Over the last years, the EBRD has put increasing attention to food security. In 2010 it adopted an agribusiness sector strategy (pdf) – which unsurprisingly focuses primarily on the private sector – followed by the launch of the Private Sector for Food Security Initiative to lead the bank’s operations in the sector.

While the second annual report (pdf) of the Initiative, published two weeks ago, praised the bank’s achievements in the agricultural sector, the bank’s focus on quantity and volume turns a blind eye on the quality and sustainability of food provision.
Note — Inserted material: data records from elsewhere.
-- pv_equiv track=rewrite | github.com/Hybrid-SyntaX/Aspect-Extraction-CNN-IN-TF2 | DatasetReader.py | removeUnusedFeatures
-- ===== SOURCE A (Python) =====
-- def removeUnusedFeatures(x, x_pos_1hot, y):
--     new_sentences = []
--     new_sentence_poses = []
--     new_sentence_labels = []
--     for sentence, sentence_pos_1hot, sentence_label in zip(x, x_pos_1hot, y):
--         new_sentence = []
--         new_sentence_pos = []
--         new_sentence_label = []
--         for word, word_pos, word_Label in zip(sentence, sentence_pos_1hot, sentence_label):
--             if word_pos is not None:
--                 new_sentence.append(word)
--                 new_sentence_pos.append(word_pos)
--                 new_sentence_label.append(word_Label)
--         new_sentences.append(new_sentence)
--         new_sentence_poses.append(new_sentence_pos)
--         new_sentence_labels.append(new_sentence_label)
--
--     return new_sentences, new_sentence_poses, new_sentence_labels
-- ===== SOURCE B (Python) =====
-- def _apply_mask(col, mask):
--     return [v for v, keep in zip(col, mask) if keep]
--
-- def removeUnusedFeatures(x, x_pos_1hot, y):
--     # Stage 1: a boolean keep-mask per sentence, derived from the POS column
--     # (zipped with the other two columns only to truncate to the shortest).
--     masks = [[p is not None for _, p, _l in zip(s, sp, l)]
--              for s, sp, l in zip(x, x_pos_1hot, y)]
--     # Stage 2: three independent passes, each filtering one column by its mask.
--     new_sentences = [_apply_mask(s, m) for s, m in zip(x, masks)]
--     new_sentence_poses = [_apply_mask(sp, m) for sp, m in zip(x_pos_1hot, masks)]
--     new_sentence_labels = [_apply_mask(l, m) for l, m in zip(y, masks)]
--     return new_sentences, new_sentence_poses, new_sentence_labels
-- ===== Notes on version B (the rewrite author's own statement) =====
-- stated objective: alternative
-- what changed: B replaces A's single fused loop with three parallel accumulators by a staged mask-and-compress pipeline: it first materialises a boolean keep-mask per sentence from the POS column, then produces each of the three output columns in its own independent filtering pass over that mask.
import Mathlib
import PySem

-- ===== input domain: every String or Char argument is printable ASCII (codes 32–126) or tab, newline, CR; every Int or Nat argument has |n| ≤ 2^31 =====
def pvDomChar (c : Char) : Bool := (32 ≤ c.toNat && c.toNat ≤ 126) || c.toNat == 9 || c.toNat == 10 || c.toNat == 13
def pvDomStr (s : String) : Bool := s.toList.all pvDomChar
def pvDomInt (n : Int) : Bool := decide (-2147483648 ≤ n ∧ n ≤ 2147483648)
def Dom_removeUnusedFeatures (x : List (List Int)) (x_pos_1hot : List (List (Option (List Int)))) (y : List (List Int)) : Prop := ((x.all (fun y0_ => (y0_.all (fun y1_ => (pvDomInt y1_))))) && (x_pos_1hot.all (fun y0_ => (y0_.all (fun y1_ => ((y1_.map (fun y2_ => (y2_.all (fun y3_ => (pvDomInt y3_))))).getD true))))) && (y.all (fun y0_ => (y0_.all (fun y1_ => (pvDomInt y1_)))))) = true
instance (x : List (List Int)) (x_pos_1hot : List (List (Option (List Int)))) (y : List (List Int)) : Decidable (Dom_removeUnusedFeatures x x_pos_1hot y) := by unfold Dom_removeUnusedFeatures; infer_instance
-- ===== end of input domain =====

-- B replaces A's fused loop (three parallel appends) by a staged pipeline: a boolean
-- keep-mask per sentence computed from the POS column, then three independent
-- mask-filtering passes, one per output column (objective: alternative decomposition).


-- Python zip over three lists: truncates to the shortest.
def pyZip3 {α β γ : Type} : List α → List β → List γ → List (α × β × γ)
  | a :: as, b :: bs, c :: cs => (a, b, c) :: pyZip3 as bs cs
  | _, _, _ => []

-- ===== PORT A =====
-- A: one fused loop; inside it three parallel appends guarded by `word_pos is not None`.
def removeUnusedFeatures (x : List (List Int)) (x_pos_1hot : List (List (Option (List Int)))) (y : List (List Int)) : List (List Int) × List (List (Option (List Int))) × List (List Int) :=
  (pyZip3 x x_pos_1hot y).foldl
    (fun outs row =>
      let inner := (pyZip3 row.1 row.2.1 row.2.2).foldl
        (fun acc t =>
          if t.2.1.isSome then
            (acc.1 ++ [t.1], acc.2.1 ++ [t.2.1], acc.2.2 ++ [t.2.2])
          else acc)
        ([], [], [])
      (outs.1 ++ [inner.1], outs.2.1 ++ [inner.2.1], outs.2.2 ++ [inner.2.2]))
    ([], [], [])

-- ===== PORT B =====
-- B helper: `[v for v, keep in zip(col, mask) if keep]`
def applyMask {α : Type} (col : List α) (mask : List Bool) : List α :=
  ((col.zip mask).filter (fun p => p.2)).map (fun p => p.1)

-- B: stage 1 builds one boolean keep-mask per sentence from the POS column
-- (zipped with the other two columns only to truncate to the shortest);
-- stage 2 filters each of the three columns independently by its mask.
def removeUnusedFeatures_alt (x : List (List Int)) (x_pos_1hot : List (List (Option (List Int)))) (y : List (List Int)) : List (List Int) × List (List (Option (List Int))) × List (List Int) :=
  let masks := (pyZip3 x x_pos_1hot y).map
    (fun row => (pyZip3 row.1 row.2.1 row.2.2).map (fun t => t.2.1.isSome))
  ((x.zip masks).map (fun sm => applyMask sm.1 sm.2),
   (x_pos_1hot.zip masks).map (fun sm => applyMask sm.1 sm.2),
   (y.zip masks).map (fun sm => applyMask sm.1 sm.2))

-- ===== PRECONDITION & SPEC =====
def Spec_removeUnusedFeatures (x : List (List Int)) (x_pos_1hot : List (List (Option (List Int)))) (y : List (List Int)) (out : List (List Int) × List (List (Option (List Int))) × List (List Int)) : Prop := out = removeUnusedFeatures_alt x x_pos_1hot y
instance (x : List (List Int)) (x_pos_1hot : List (List (Option (List Int)))) (y : List (List Int)) (out : List (List Int) × List (List (Option (List Int))) × List (List Int)) : Decidable (Spec_removeUnusedFeatures x x_pos_1hot y out) := by unfold Spec_removeUnusedFeatures; infer_instance

-- ===== CLAIM (what is proved, stated in full; the proofs are below) =====
def Claim_equal_removeUnusedFeatures : Prop := ∀ (x : List (List Int)) (x_pos_1hot : List (List (Option (List Int)))) (y : List (List Int)), Dom_removeUnusedFeatures x x_pos_1hot y → Spec_removeUnusedFeatures x x_pos_1hot y (removeUnusedFeatures x x_pos_1hot y)

-- ===== LEMMAS AND PROOFS =====

-- A's inner fold equals filter-then-project, for any starting accumulator.
theorem inner_eq (ts : List (Int × Option (List Int) × Int))
    (a : List Int) (b : List (Option (List Int))) (c : List Int) :
    ts.foldl
      (fun acc t =>
        if t.2.1.isSome then
          (acc.1 ++ [t.1], acc.2.1 ++ [t.2.1], acc.2.2 ++ [t.2.2])
        else acc)
      (a, b, c)
    = (a ++ (ts.filter (fun t => t.2.1.isSome)).map (·.1),
       b ++ (ts.filter (fun t => t.2.1.isSome)).map (·.2.1),
       c ++ (ts.filter (fun t => t.2.1.isSome)).map (·.2.2)) := by
  induction ts generalizing a b c with
  | nil => simp
  | cons t ts ih =>
    by_cases h : t.2.1.isSome <;> simp [h, ih]

-- the three per-sentence columns, A-style
def keptCol1 (row : List Int × List (Option (List Int)) × List Int) : List Int :=
  ((pyZip3 row.1 row.2.1 row.2.2).filter (fun t => t.2.1.isSome)).map (·.1)
def keptCol2 (row : List Int × List (Option (List Int)) × List Int) : List (Option (List Int)) :=
  ((pyZip3 row.1 row.2.1 row.2.2).filter (fun t => t.2.1.isSome)).map (·.2.1)
def keptCol3 (row : List Int × List (Option (List Int)) × List Int) : List Int :=
  ((pyZip3 row.1 row.2.1 row.2.2).filter (fun t => t.2.1.isSome)).map (·.2.2)

-- A's outer fold, in closed form.
theorem a_outer (rows : List (List Int × List (Option (List Int)) × List Int))
    (a : List (List Int)) (b : List (List (Option (List Int)))) (c : List (List Int)) :
    rows.foldl
      (fun outs row =>
        let inner := (pyZip3 row.1 row.2.1 row.2.2).foldl
          (fun acc t =>
            if t.2.1.isSome then
              (acc.1 ++ [t.1], acc.2.1 ++ [t.2.1], acc.2.2 ++ [t.2.2])
            else acc)
          ([], [], [])
        (outs.1 ++ [inner.1], outs.2.1 ++ [inner.2.1], outs.2.2 ++ [inner.2.2]))
      (a, b, c)
    = (a ++ rows.map keptCol1, b ++ rows.map keptCol2, c ++ rows.map keptCol3) := by
  induction rows generalizing a b c with
  | nil => simp
  | cons row rows ih =>
    simp only [List.foldl_cons, ih]
    simp [inner_eq, keptCol1, keptCol2, keptCol3]

-- the mask of one row, as B computes it
def rowMask (row : List Int × List (Option (List Int)) × List Int) : List Bool :=
  (pyZip3 row.1 row.2.1 row.2.2).map (fun t => t.2.1.isSome)

-- applying the row mask to each column recovers the A-style kept columns
theorem applyMask_fst : ∀ (s : List Int) (sp : List (Option (List Int))) (l : List Int),
    applyMask s (rowMask (s, sp, l)) = keptCol1 (s, sp, l) := by
  intro s
  induction s with
  | nil => intro sp l; cases sp <;> cases l <;> simp [applyMask, rowMask, keptCol1, pyZip3]
  | cons a s ih =>
    intro sp l
    cases sp with
    | nil => simp [applyMask, rowMask, keptCol1, pyZip3]
    | cons b sp =>
      cases l with
      | nil => simp [applyMask, rowMask, keptCol1, pyZip3]
      | cons c l =>
        have := ih sp l
        by_cases h : b.isSome <;>
          simp_all [applyMask, rowMask, keptCol1, pyZip3, h]

theorem applyMask_snd : ∀ (s : List Int) (sp : List (Option (List Int))) (l : List Int),
    applyMask sp (rowMask (s, sp, l)) = keptCol2 (s, sp, l) := by
  intro s
  induction s with
  | nil => intro sp l; cases sp <;> cases l <;> simp [applyMask, rowMask, keptCol2, pyZip3]
  | cons a s ih =>
    intro sp l
    cases sp with
    | nil => simp [applyMask, rowMask, keptCol2, pyZip3]
    | cons b sp =>
      cases l with
      | nil => simp [applyMask, rowMask, keptCol2, pyZip3]
      | cons c l =>
        have := ih sp l
        by_cases h : b.isSome <;>
          simp_all [applyMask, rowMask, keptCol2, pyZip3, h]

theorem applyMask_thd : ∀ (s : List Int) (sp : List (Option (List Int))) (l : List Int),
    applyMask l (rowMask (s, sp, l)) = keptCol3 (s, sp, l) := by
  intro s
  induction s with
  | nil => intro sp l; cases sp <;> cases l <;> simp [applyMask, rowMask, keptCol3, pyZip3]
  | cons a s ih =>
    intro sp l
    cases sp with
    | nil => simp [applyMask, rowMask, keptCol3, pyZip3]
    | cons b sp =>
      cases l with
      | nil => simp [applyMask, rowMask, keptCol3, pyZip3]
      | cons c l =>
        have := ih sp l
        by_cases h : b.isSome <;>
          simp_all [applyMask, rowMask, keptCol3, pyZip3, h]

-- zipping a column with the masks of the rows and filtering = mapping the kept column over the rows
theorem b_col1 : ∀ (x : List (List Int)) (xp : List (List (Option (List Int)))) (y : List (List Int)),
    (x.zip ((pyZip3 x xp y).map rowMask)).map (fun sm => applyMask sm.1 sm.2)
      = (pyZip3 x xp y).map keptCol1 := by
  intro x
  induction x with
  | nil => intro xp y; cases xp <;> cases y <;> simp [pyZip3]
  | cons s x ih =>
    intro xp y
    cases xp with
    | nil => simp [pyZip3]
    | cons sp xp =>
      cases y with
      | nil => simp [pyZip3]
      | cons l y => simp [pyZip3, ih, applyMask_fst s sp l]

theorem b_col2 : ∀ (x : List (List Int)) (xp : List (List (Option (List Int)))) (y : List (List Int)),
    (xp.zip ((pyZip3 x xp y).map rowMask)).map (fun sm => applyMask sm.1 sm.2)
      = (pyZip3 x xp y).map keptCol2 := by
  intro x
  induction x with
  | nil => intro xp y; cases xp <;> cases y <;> simp [pyZip3]
  | cons s x ih =>
    intro xp y
    cases xp with
    | nil => simp [pyZip3]
    | cons sp xp =>
      cases y with
      | nil => simp [pyZip3]
      | cons l y => simp [pyZip3, ih, applyMask_snd s sp l]

theorem b_col3 : ∀ (x : List (List Int)) (xp : List (List (Option (List Int)))) (y : List (List Int)),
    (y.zip ((pyZip3 x xp y).map rowMask)).map (fun sm => applyMask sm.1 sm.2)
      = (pyZip3 x xp y).map keptCol3 := by
  intro x
  induction x with
  | nil => intro xp y; cases xp <;> cases y <;> simp [pyZip3]
  | cons s x ih =>
    intro xp y
    cases xp with
    | nil => simp [pyZip3]
    | cons sp xp =>
      cases y with
      | nil => simp [pyZip3]
      | cons l y => simp [pyZip3, ih, applyMask_thd s sp l]

-- ===== VERDICT (by name: the statement is the Claim_ definition above) =====
theorem removeUnusedFeatures_spec : Claim_equal_removeUnusedFeatures := by
  intro x xp y _
  show removeUnusedFeatures x xp y = removeUnusedFeatures_alt x xp y
  unfold removeUnusedFeatures removeUnusedFeatures_alt
  rw [a_outer]
  have hm : (fun (row : List Int × List (Option (List Int)) × List Int) =>
      (pyZip3 row.1 row.2.1 row.2.2).map (fun t => t.2.1.isSome)) = rowMask := rfl
  simp only [hm, b_col1, b_col2, b_col3]
  simp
In its work, the bank frequently grants support not to small and medium private farms, but to industrial farms. Such agricultural giants, in their strive to harvest high profits, tend to leave people and the environment behind, especially in transition countries where landownership and consumer rights are traditionally less pronounced. Their intensive farming results in higher resource depletion and significant social impacts and thwart efforts towards secure and sustainable food production.

The sow stall of Europe

One of the recent examples for said pitfalls can be found in the EBRD’s operations in Ukraine. The country that is often referred to as one of the milestone countries for food production received USD 238 million in 2013 for agriculture-related projects. [1]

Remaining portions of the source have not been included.